> **Given information**:
-- pv_equiv track=rewrite | github.com/gregconner/triangular-number-analysis | TriangularSquareDiff_v0.1.2.py | is_triangular_of_square_of_triangular
-- ===== SOURCE A (Python) =====
-- def triangular_number(n):
--     """Calculate the nth triangular number: T_n = n(n+1)/2"""
--     return n * (n + 1) // 2
--
-- def is_triangular_of_square_of_triangular(x):
--     """
--     Check if a number is the triangular number of the square of a triangular number.
--     This means x = T_(T_n²) for some n.
--     Returns (is_triangular_of_square_of_triangular, n) where n is the triangular number index.
--     """
--     # We need to find n such that x = T_(T_n²)
--     # This means x = T_n² * (T_n² + 1) / 2
--
--     # Try different values of n
--     max_n = 20  # Reasonable upper bound since T_n² grows quickly
--
--     for n in range(1, max_n + 1):
--         T_n = triangular_number(n)
--         T_n_squared = T_n * T_n
--         T_of_T_n_squared = triangular_number(T_n_squared)
--
--         if T_of_T_n_squared == x:
--             return True, n
--         elif T_of_T_n_squared > x:
--             break  # No point continuing if we've exceeded x
--
--     return False, 0
-- ===== SOURCE B (Python) =====
-- def _tri(n):
--     return n * (n + 1) // 2
--
-- # A caps its search at n = 20, so the full answer table is tiny; precompute it once.
-- _TABLE = {_tri(_tri(n) ** 2): n for n in range(1, 21)}
--
-- def is_triangular_of_square_of_triangular(x):
--     n = _TABLE.get(x)
--     return (False, 0) if n is None else (True, n)
-- ===== Notes on version B (the rewrite author's own statement) =====
-- stated objective: idiomatic
-- what changed: Replaces the linear scan with early break over n=1..20 by a module-level precomputed dict mapping T(T_n^2) to n, so each call is a single dict lookup.
import Mathlib
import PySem

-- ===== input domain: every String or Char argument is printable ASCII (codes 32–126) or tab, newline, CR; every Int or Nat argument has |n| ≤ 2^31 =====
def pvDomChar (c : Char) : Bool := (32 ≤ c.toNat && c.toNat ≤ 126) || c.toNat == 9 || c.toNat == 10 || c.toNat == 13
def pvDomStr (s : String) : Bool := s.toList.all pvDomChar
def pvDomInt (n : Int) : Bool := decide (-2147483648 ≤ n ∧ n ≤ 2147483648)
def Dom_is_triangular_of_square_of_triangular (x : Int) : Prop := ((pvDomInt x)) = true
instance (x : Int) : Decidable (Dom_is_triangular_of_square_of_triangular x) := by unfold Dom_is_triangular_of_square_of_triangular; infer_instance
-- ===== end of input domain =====

-- B replaces A's linear scan (with early break) over n = 1..20 by a precomputed
-- table from T(T_n^2) to n, looked up once per call (objective: idiomatic table lookup instead of a scan).


-- ===== PORT A =====
def triangular_number (n : Int) : Int := PySem.Int.floordiv (n * (n + 1)) 2

-- the 'for n in range(1, max_n + 1)' loop, with its early 'break'
def pvLoopA : List Int → Int → Bool × Int
  | [], _ => (false, 0)
  | n :: ns, x =>
    let T_n := triangular_number n
    let T_n_squared := T_n * T_n
    let T_of_T_n_squared := triangular_number T_n_squared
    if T_of_T_n_squared = x then (true, n)
    else if T_of_T_n_squared > x then (false, 0)
    else pvLoopA ns x

def is_triangular_of_square_of_triangular (x : Int) : Bool × Int :=
  pvLoopA (PySem.List.pyRange 1 21 1) x

-- ===== PORT B =====
def pvTriB (n : Int) : Int := PySem.Int.floordiv (n * (n + 1)) 2

-- _TABLE = {_tri(_tri(n) ** 2): n for n in range(1, 21)}
def pvTable : PySem.Dict Int Int :=
  (PySem.List.pyRange 1 21 1).foldl
    (fun d n => d.insert (pvTriB ((pvTriB n) ^ 2)) n) PySem.Dict.empty

def is_triangular_of_square_of_triangular_alt (x : Int) : Bool × Int :=
  match pvTable.get? x with
  | none => (false, 0)
  | some n => (true, n)

-- ===== PRECONDITION & SPEC =====
def Spec_is_triangular_of_square_of_triangular (x : Int) (out : Bool × Int) : Prop := out = is_triangular_of_square_of_triangular_alt x
instance (x : Int) (out : Bool × Int) : Decidable (Spec_is_triangular_of_square_of_triangular x out) := by unfold Spec_is_triangular_of_square_of_triangular; infer_instance

-- ===== CLAIM (what is proved, stated in full; the proofs are below) =====
def Claim_equal_is_triangular_of_square_of_triangular : Prop := ∀ (x : Int), Dom_is_triangular_of_square_of_triangular x → Spec_is_triangular_of_square_of_triangular x (is_triangular_of_square_of_triangular x)

-- ===== LEMMAS AND PROOFS =====

def pvKeys : List Int :=
  [1, 45, 666, 5050, 25425, 97461, 307720, 840456, 2051325, 4576825, 9489546,
   18510570, 34291621, 60780825, 103687200, 171060256, 274002345, 427532661,
   651623050, 972427050]

theorem pvTable_keys : pvTable.keys = pvKeys := by decide

-- A's loop returns (false, 0) when no visited value equals x
theorem pvLoopA_none (l : List Int) (x : Int)
    (h : ∀ n ∈ l, triangular_number (triangular_number n * triangular_number n) ≠ x) :
    pvLoopA l x = (false, 0) := by
  induction l with
  | nil => rfl
  | cons n ns ih =>
    simp only [pvLoopA]
    have hn := h n (List.mem_cons_self ..)
    rw [if_neg hn]
    split_ifs with hgt
    · rfl
    · exact ih (fun m hm => h m (List.mem_cons_of_mem _ hm))

theorem pvValues_eq :
    (PySem.List.pyRange 1 21 1).map
      (fun n => triangular_number (triangular_number n * triangular_number n)) = pvKeys := by
  decide

-- ===== VERDICT (by name: the statement is the Claim_ definition above) =====
theorem is_triangular_of_square_of_triangular_spec : Claim_equal_is_triangular_of_square_of_triangular := by
  intro x _
  show is_triangular_of_square_of_triangular x = is_triangular_of_square_of_triangular_alt x
  by_cases hx : x ∈ pvKeys
  · -- x is one of the 20 table keys: both sides evaluate
    simp only [pvKeys, List.mem_cons, List.not_mem_nil, or_false] at hx
    rcases hx with h|h|h|h|h|h|h|h|h|h|h|h|h|h|h|h|h|h|h|h <;> subst h <;> decide
  · -- x is not a key: A's loop never matches, B's lookup misses
    have hA : is_triangular_of_square_of_triangular x = (false, 0) := by
      apply pvLoopA_none
      intro n hn hcontra
      apply hx
      rw [← pvValues_eq]
      exact hcontra ▸ List.mem_map_of_mem hn
    have hB : pvTable.get? x = none := by
      rw [PySem.Dict.get?_eq_none_iff_not_mem_keys, pvTable_keys]
      exact hx
    rw [hA, is_triangular_of_square_of_triangular_alt, hB]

> **Your objective**: The whole of the material above needs to be copied exactly.

> **Exercise answer**:
-- pv_equiv track=rewrite | github.com/gregconner/triangular-number-analysis | TriangularSquareDiff_v0.1.2.py | is_triangular_of_square_of_triangular
-- ===== SOURCE A (Python) =====
-- def triangular_number(n):
--     """Calculate the nth triangular number: T_n = n(n+1)/2"""
--     return n * (n + 1) // 2
--
-- def is_triangular_of_square_of_triangular(x):
--     """
--     Check if a number is the triangular number of the square of a triangular number.
--     This means x = T_(T_n²) for some n.
--     Returns (is_triangular_of_square_of_triangular, n) where n is the triangular number index.
--     """
--     # We need to find n such that x = T_(T_n²)
--     # This means x = T_n² * (T_n² + 1) / 2
--
--     # Try different values of n
--     max_n = 20  # Reasonable upper bound since T_n² grows quickly
--
--     for n in range(1, max_n + 1):
--         T_n = triangular_number(n)
--         T_n_squared = T_n * T_n
--         T_of_T_n_squared = triangular_number(T_n_squared)
--
--         if T_of_T_n_squared == x:
--             return True, n
--         elif T_of_T_n_squared > x:
--             break  # No point continuing if we've exceeded x
--
--     return False, 0
-- ===== SOURCE B (Python) =====
-- def _tri(n):
--     return n * (n + 1) // 2
--
-- # A caps its search at n = 20, so the full answer table is tiny; precompute it once.
-- _TABLE = {_tri(_tri(n) ** 2): n for n in range(1, 21)}
--
-- def is_triangular_of_square_of_triangular(x):
--     n = _TABLE.get(x)
--     return (False, 0) if n is None else (True, n)
-- ===== Notes on version B (the rewrite author's own statement) =====
-- stated objective: idiomatic
-- what changed: Replaces the linear scan with early break over n=1..20 by a module-level precomputed dict mapping T(T_n^2) to n, so each call is a single dict lookup.
import Mathlib
import PySem

-- ===== input domain: every String or Char argument is printable ASCII (codes 32–126) or tab, newline, CR; every Int or Nat argument has |n| ≤ 2^31 =====
def pvDomChar (c : Char) : Bool := (32 ≤ c.toNat && c.toNat ≤ 126) || c.toNat == 9 || c.toNat == 10 || c.toNat == 13
def pvDomStr (s : String) : Bool := s.toList.all pvDomChar
def pvDomInt (n : Int) : Bool := decide (-2147483648 ≤ n ∧ n ≤ 2147483648)
def Dom_is_triangular_of_square_of_triangular (x : Int) : Prop := ((pvDomInt x)) = true
instance (x : Int) : Decidable (Dom_is_triangular_of_square_of_triangular x) := by unfold Dom_is_triangular_of_square_of_triangular; infer_instance
-- ===== end of input domain =====

-- B replaces A's linear scan (with early break) over n = 1..20 by a precomputed
-- table from T(T_n^2) to n, looked up once per call (objective: idiomatic table lookup instead of a scan).


-- ===== PORT A =====
def triangular_number (n : Int) : Int := PySem.Int.floordiv (n * (n + 1)) 2

-- the 'for n in range(1, max_n + 1)' loop, with its early 'break'
def pvLoopA : List Int → Int → Bool × Int
  | [], _ => (false, 0)
  | n :: ns, x =>
    let T_n := triangular_number n
    let T_n_squared := T_n * T_n
    let T_of_T_n_squared := triangular_number T_n_squared
    if T_of_T_n_squared = x then (true, n)
    else if T_of_T_n_squared > x then (false, 0)
    else pvLoopA ns x

def is_triangular_of_square_of_triangular (x : Int) : Bool × Int :=
  pvLoopA (PySem.List.pyRange 1 21 1) x

-- ===== PORT B =====
def pvTriB (n : Int) : Int := PySem.Int.floordiv (n * (n + 1)) 2

-- _TABLE = {_tri(_tri(n) ** 2): n for n in range(1, 21)}
def pvTable : PySem.Dict Int Int :=
  (PySem.List.pyRange 1 21 1).foldl
    (fun d n => d.insert (pvTriB ((pvTriB n) ^ 2)) n) PySem.Dict.empty

def is_triangular_of_square_of_triangular_alt (x : Int) : Bool × Int :=
  match pvTable.get? x with
  | none => (false, 0)
  | some n => (true, n)

-- ===== PRECONDITION & SPEC =====
def Spec_is_triangular_of_square_of_triangular (x : Int) (out : Bool × Int) : Prop := out = is_triangular_of_square_of_triangular_alt x
instance (x : Int) (out : Bool × Int) : Decidable (Spec_is_triangular_of_square_of_triangular x out) := by unfold Spec_is_triangular_of_square_of_triangular; infer_instance

-- ===== CLAIM (what is proved, stated in full; the proofs are below) =====
def Claim_equal_is_triangular_of_square_of_triangular : Prop := ∀ (x : Int), Dom_is_triangular_of_square_of_triangular x → Spec_is_triangular_of_square_of_triangular x (is_triangular_of_square_of_triangular x)

-- ===== LEMMAS AND PROOFS =====

def pvKeys : List Int :=
  [1, 45, 666, 5050, 25425, 97461, 307720, 840456, 2051325, 4576825, 9489546,
   18510570, 34291621, 60780825, 103687200, 171060256, 274002345, 427532661,
   651623050, 972427050]

theorem pvTable_keys : pvTable.keys = pvKeys := by decide

-- A's loop returns (false, 0) when no visited value equals x
theorem pvLoopA_none (l : List Int) (x : Int)
    (h : ∀ n ∈ l, triangular_number (triangular_number n * triangular_number n) ≠ x) :
    pvLoopA l x = (false, 0) := by
  induction l with
  | nil => rfl
  | cons n ns ih =>
    simp only [pvLoopA]
    have hn := h n (List.mem_cons_self ..)
    rw [if_neg hn]
    split_ifs with hgt
    · rfl
    · exact ih (fun m hm => h m (List.mem_cons_of_mem _ hm))

theorem pvValues_eq :
    (PySem.List.pyRange 1 21 1).map
      (fun n => triangular_number (triangular_number n * triangular_number n)) = pvKeys := by
  decide

-- ===== VERDICT (by name: the statement is the Claim_ definition above) =====
theorem is_triangular_of_square_of_triangular_spec : Claim_equal_is_triangular_of_square_of_triangular := by
  intro x _
  show is_triangular_of_square_of_triangular x = is_triangular_of_square_of_triangular_alt x
  by_cases hx : x ∈ pvKeys
  · -- x is one of the 20 table keys: both sides evaluate
    simp only [pvKeys, List.mem_cons, List.not_mem_nil, or_false] at hx
    rcases hx with h|h|h|h|h|h|h|h|h|h|h|h|h|h|h|h|h|h|h|h <;> subst h <;> decide
  · -- x is not a key: A's loop never matches, B's lookup misses
    have hA : is_triangular_of_square_of_triangular x = (false, 0) := by
      apply pvLoopA_none
      intro n hn hcontra
      apply hx
      rw [← pvValues_eq]
      exact hcontra ▸ List.mem_map_of_mem hn
    have hB : pvTable.get? x = none := by
      rw [PySem.Dict.get?_eq_none_iff_not_mem_keys, pvTable_keys]
      exact hx
    rw [hA, is_triangular_of_square_of_triangular_alt, hB]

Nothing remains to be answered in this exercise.